И если эта аналогия ускользнула от внимания аудитории, восторженно внимавшей Ф.М. Достоевскому из зала Общества любителей российской словесности, то это не значит, что сам автор пушкинской Речи не имел ее в виду. Хотя мысль о том, что Достоевский интерпретировал Пушкина в терминах собственной проблематики, уже возникала в исследовательском дискурсе, осторожность формулировки затрудняет определение позиции автора, пишущем о Достоевском, не говоря уже о позиции Достоевского, пишущшго о Пушкину. Кому надлежало послужить материалом для кого, Пушкину ли для Достоевского или Достоевскому для Пушкина? И о ком была написана пушкинская Речь, о Достоевском или о Пушкине?
"Перечитывая Пушкина заново, - пишет И.В. Иваньо, - Достоевский стремился найти среди пушкинских образов такие, которые, по его мнению, наиболее полно и ярко иллюстрировали бы его нравственные идеи. Достоевский затрагивал весьма обширный круг произведений Пушкина, могущих "подтвердить" (кавычки И.В.И. - А.П.) правильность выдвигаемой им концепции" (45).

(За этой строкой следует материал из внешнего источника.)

-- pv_equiv track=rewrite | github.com/incremen/pyfuncs_to_chars | core/anchors.py | build_n
-- ===== SOURCE A (Python) =====
-- BASE_ANCHORS = {
--     # ── Booleans → ints ──
--     0:   'int(not(not()))',                          # int(False)
--     1:   'int(not())',                               # int(True)
--
--     # ── len() on string reprs ──
--     2:   'len(str(ord(min(str(not())))))',            # len("84")
--     3:   'len(bin(int(not())))',                      # len("0b1")
--     4:   'len(str(not()))',                           # len("True")
--     5:   'len(bin(len(str(not()))))',                 # len("0b100")
--     6:   'sum(range(len(str(not()))))',               # sum(range(4))
--     11:  'len(str(frozenset()))',                     # len("frozenset()")
--
--     # ── len() on type name strings ──
--     13:  'len(str(type(int())))',                     # "<class 'int'>"
--     14:  'len(str(type(not())))',                     # "<class 'bool'>"
--     15:  'len(str(type(float())))',                   # "<class 'float'>"
--     17:  'len(str(type(complex())))',                 # "<class 'complex'>"
--     18:  'len(str(type(property())))',                # "<class 'property'>"
--     19:  'len(str(type(frozenset())))',               # "<class 'frozenset'>"
--     20:  'len(str(type(memoryview(bytes()))))',       # "<class 'memoryview'>"
--     21:  'len(str(type(classmethod(int()))))',        # "<class 'classmethod'>"
--
--     # ── len() on iterator/reversed type name strings ──
--     22:  'len(str(type(iter(set()))))',               # "<class 'set_iterator'>"
--     23:  'len(str(type(iter(list()))))',              # "<class 'list_iterator'>"
--     24:  'len(str(type(iter(bytes()))))',             # "<class 'bytes_iterator'>"
--     26:  'len(str(type(iter(dict()))))',              # "<class 'dict_keyiterator'>"
--     28:  'len(str(type(iter(str()))))',               # "<class 'str_ascii_iterator'>"
--     30:  'len(str(type(reversed(list()))))',          # "<class 'list_reverseiterator'>"
--     33:  'len(str(type(reversed(dict()))))',          # "<class 'dict_reversekeyiterator'>"
--
--     # ── ord(min/max(repr)) - pick chars from string reprs ──
--     32:  'ord(min(str(type(not()))))',                # ' ' in "<class 'bool'>"
--     39:  'ord(min(str(bytes())))',                    # "'" in "b''"
--     40:  'ord(min(str(tuple())))',                    # '(' in "()"
--     41:  'ord(max(str(tuple())))',                    # ')' in "()"
--     46:  'ord(min(str(float())))',                    # '.' in "0.0"
--     48:  'ord(max(str(float())))',                    # '0' in "0.0"
--     70:  'ord(min(str(not(not()))))',                 # 'F' in "False"
--     84:  'ord(min(str(not())))',                      # 'T' in "True"
--     91:  'ord(min(str(list())))',                     # '[' in "[]"
--     93:  'ord(max(str(list())))',                     # ']' in "[]"
--     98:  'ord(max(str(bytes())))',                    # 'b' in "b''"
--     106: 'ord(max(str(complex())))',                  # 'j' in "0j"
--     111: 'ord(max(oct(int(not()))))',                 # 'o' in "0o1"
--     115: 'ord(max(str(not(not()))))',                 # 's' in "False"
--     116: 'ord(max(str(set())))',                      # 't' in "set()"
--     117: 'ord(max(str(not())))',                      # 'u' in "True"
--     120: 'ord(max(hex(int(not()))))',                 # 'x' in "0x1"
--     121: 'ord(max(str(type(type(not())))))',          # 'y' in "<class 'type'>"
--     122: 'ord(max(str(frozenset())))',                # 'z' in "frozenset()"
--     123: 'ord(min(str(dict())))',                     # '{' in "{}"
--     125: 'ord(max(str(dict())))',                     # '}' in "{}"
-- }
--
-- def decrement(expr, times):
--     """max(range(n)) = n - 1. Costs 2 parens per step."""
--     for _ in range(times):
--         expr = f'max(range({expr}))'
--     return expr
--
-- def triple(expr):
--     """len(str(list(bytes(n)))) = 3n exactly. Costs 4 parens."""
--     return f'len(str(list(bytes({expr}))))'
--
-- memo = {}
--
-- def build_n(n):
--     """Build an expression evaluating to n, using no numeric literals.
--
--     Strategy: build n in base 3 by interleaving 3x multiplications
--     with 0-2 decrements per level. Works for any non-negative integer.
--     """
--     if n in memo:
--         return memo[n]
--
--     # Use base anchor if it's an exact hit
--     if n in BASE_ANCHORS:
--         memo[n] = BASE_ANCHORS[n]
--         return memo[n]
--
--     # Base-3 decomposition: n = 3 * (n // 3) + (n % 3)
--     # Build n//3 recursively, then apply 3x, then decrement by (n%3) if needed.
--     q = -(-n // 3)
--     r = 3 * q - n
--
--     result = decrement(triple(build_n(q)), r)
--     memo[n] = result
--     return result
-- ===== SOURCE B (Python) =====
-- # Anchor table stored as compact text rows: "<key> <expression>" each, parsed once.
-- ANCHOR_ROWS = (
--     "0 int(not(not()))",
--     "1 int(not())",
--     "2 len(str(ord(min(str(not())))))",
--     "3 len(bin(int(not())))",
--     "4 len(str(not()))",
--     "5 len(bin(len(str(not()))))",
--     "6 sum(range(len(str(not()))))",
--     "11 len(str(frozenset()))",
--     "13 len(str(type(int())))",
--     "14 len(str(type(not())))",
--     "15 len(str(type(float())))",
--     "17 len(str(type(complex())))",
--     "18 len(str(type(property())))",
--     "19 len(str(type(frozenset())))",
--     "20 len(str(type(memoryview(bytes()))))",
--     "21 len(str(type(classmethod(int()))))",
--     "22 len(str(type(iter(set()))))",
--     "23 len(str(type(iter(list()))))",
--     "24 len(str(type(iter(bytes()))))",
--     "26 len(str(type(iter(dict()))))",
--     "28 len(str(type(iter(str()))))",
--     "30 len(str(type(reversed(list()))))",
--     "33 len(str(type(reversed(dict()))))",
--     "32 ord(min(str(type(not()))))",
--     "39 ord(min(str(bytes())))",
--     "40 ord(min(str(tuple())))",
--     "41 ord(max(str(tuple())))",
--     "46 ord(min(str(float())))",
--     "48 ord(max(str(float())))",
--     "70 ord(min(str(not(not()))))",
--     "84 ord(min(str(not())))",
--     "91 ord(min(str(list())))",
--     "93 ord(max(str(list())))",
--     "98 ord(max(str(bytes())))",
--     "106 ord(max(str(complex())))",
--     "111 ord(max(oct(int(not()))))",
--     "115 ord(max(str(not(not()))))",
--     "116 ord(max(str(set())))",
--     "117 ord(max(str(not())))",
--     "120 ord(max(hex(int(not()))))",
--     "121 ord(max(str(type(type(not())))))",
--     "122 ord(max(str(frozenset())))",
--     "123 ord(min(str(dict())))",
--     "125 ord(max(str(dict())))",
-- )
--
-- _TABLE = {}
-- for _row in ANCHOR_ROWS:
--     _k, _v = _row.split(' ', 1)
--     _TABLE[int(_k)] = _v
--
--
-- def build_n(n):
--     """Build an expression evaluating to n, using no numeric literals.
--
--     Iterative: walk down to an anchor collecting the base-3 remainder chain
--     on a stack, then unwind the stack, wrapping one tripling and r decrement
--     layers around the anchor expression per level.
--     """
--     stack = []
--     cur = n
--     while cur not in _TABLE:
--         q = -(-cur // 3)
--         stack.append(3 * q - cur)
--         cur = q
--     expr = _TABLE[cur]
--     while stack:
--         r = stack.pop()
--         expr = 'len(str(list(bytes(' + expr + '))))'
--         for _ in range(r):
--             expr = 'max(range(' + expr + '))'
--     return expr
-- ===== Notes on version B (the rewrite author's own statement) =====
-- stated objective: alternative
-- what changed: Replaced A's top-down recursion with a global memo cache by an iterative two-phase algorithm: a descending loop that collects the base-3 remainder chain on a stack until it hits an anchor, then a stack-unwinding loop that wraps tripling and decrement expressions around the anchor; the anchor table is stored as compact text rows parsed once instead of a dict literal, and no memo is kept.
import Mathlib
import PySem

А был ли Ф.М. Достоевский последователен, приписав пушкинской Татьяне свободный выбор, выразившийся в отказе построить свое счастье на несчастье другого? Ведь пренебреги Татьяна старым мужем, предпочтя ему Онегина, не рисковала ли она, в интерпретации того же Ф.М. Достоевского, получить взамен всего лишь "фантазию"? И если это так, то не было ли в ее решении остаться со старым мужем простого расчета удержать в руках синицу, не надеясь поймать журавля в небе? И тут возникает вопрос. Если "Евгений Онегин" был лишь фоном, на котором должны были возродиться собственные идеи Достоевского, то имела ли значение небольшая логическая неувязка, связанная с его суждением о Татьяне? Вероятно, подспудная мысль о том, что князь Мышкин, задуманный им как тип "идеального" и "вполне прекрасного человека", как он сообщал А.Н. Майкову из Женевы (46), мог при случае послужить необходимой поправкой к пушкинскому "Онегину". И даже если в ходе мысли Достоевского могли возникнуть логические неувязки, за его спиной стоял гигант логической мысли в лице Салтыкова-Щедрина, отыскавшего именно в князе Мышкине то, на что тайно мог претендовать сам автор пушкинской Речи.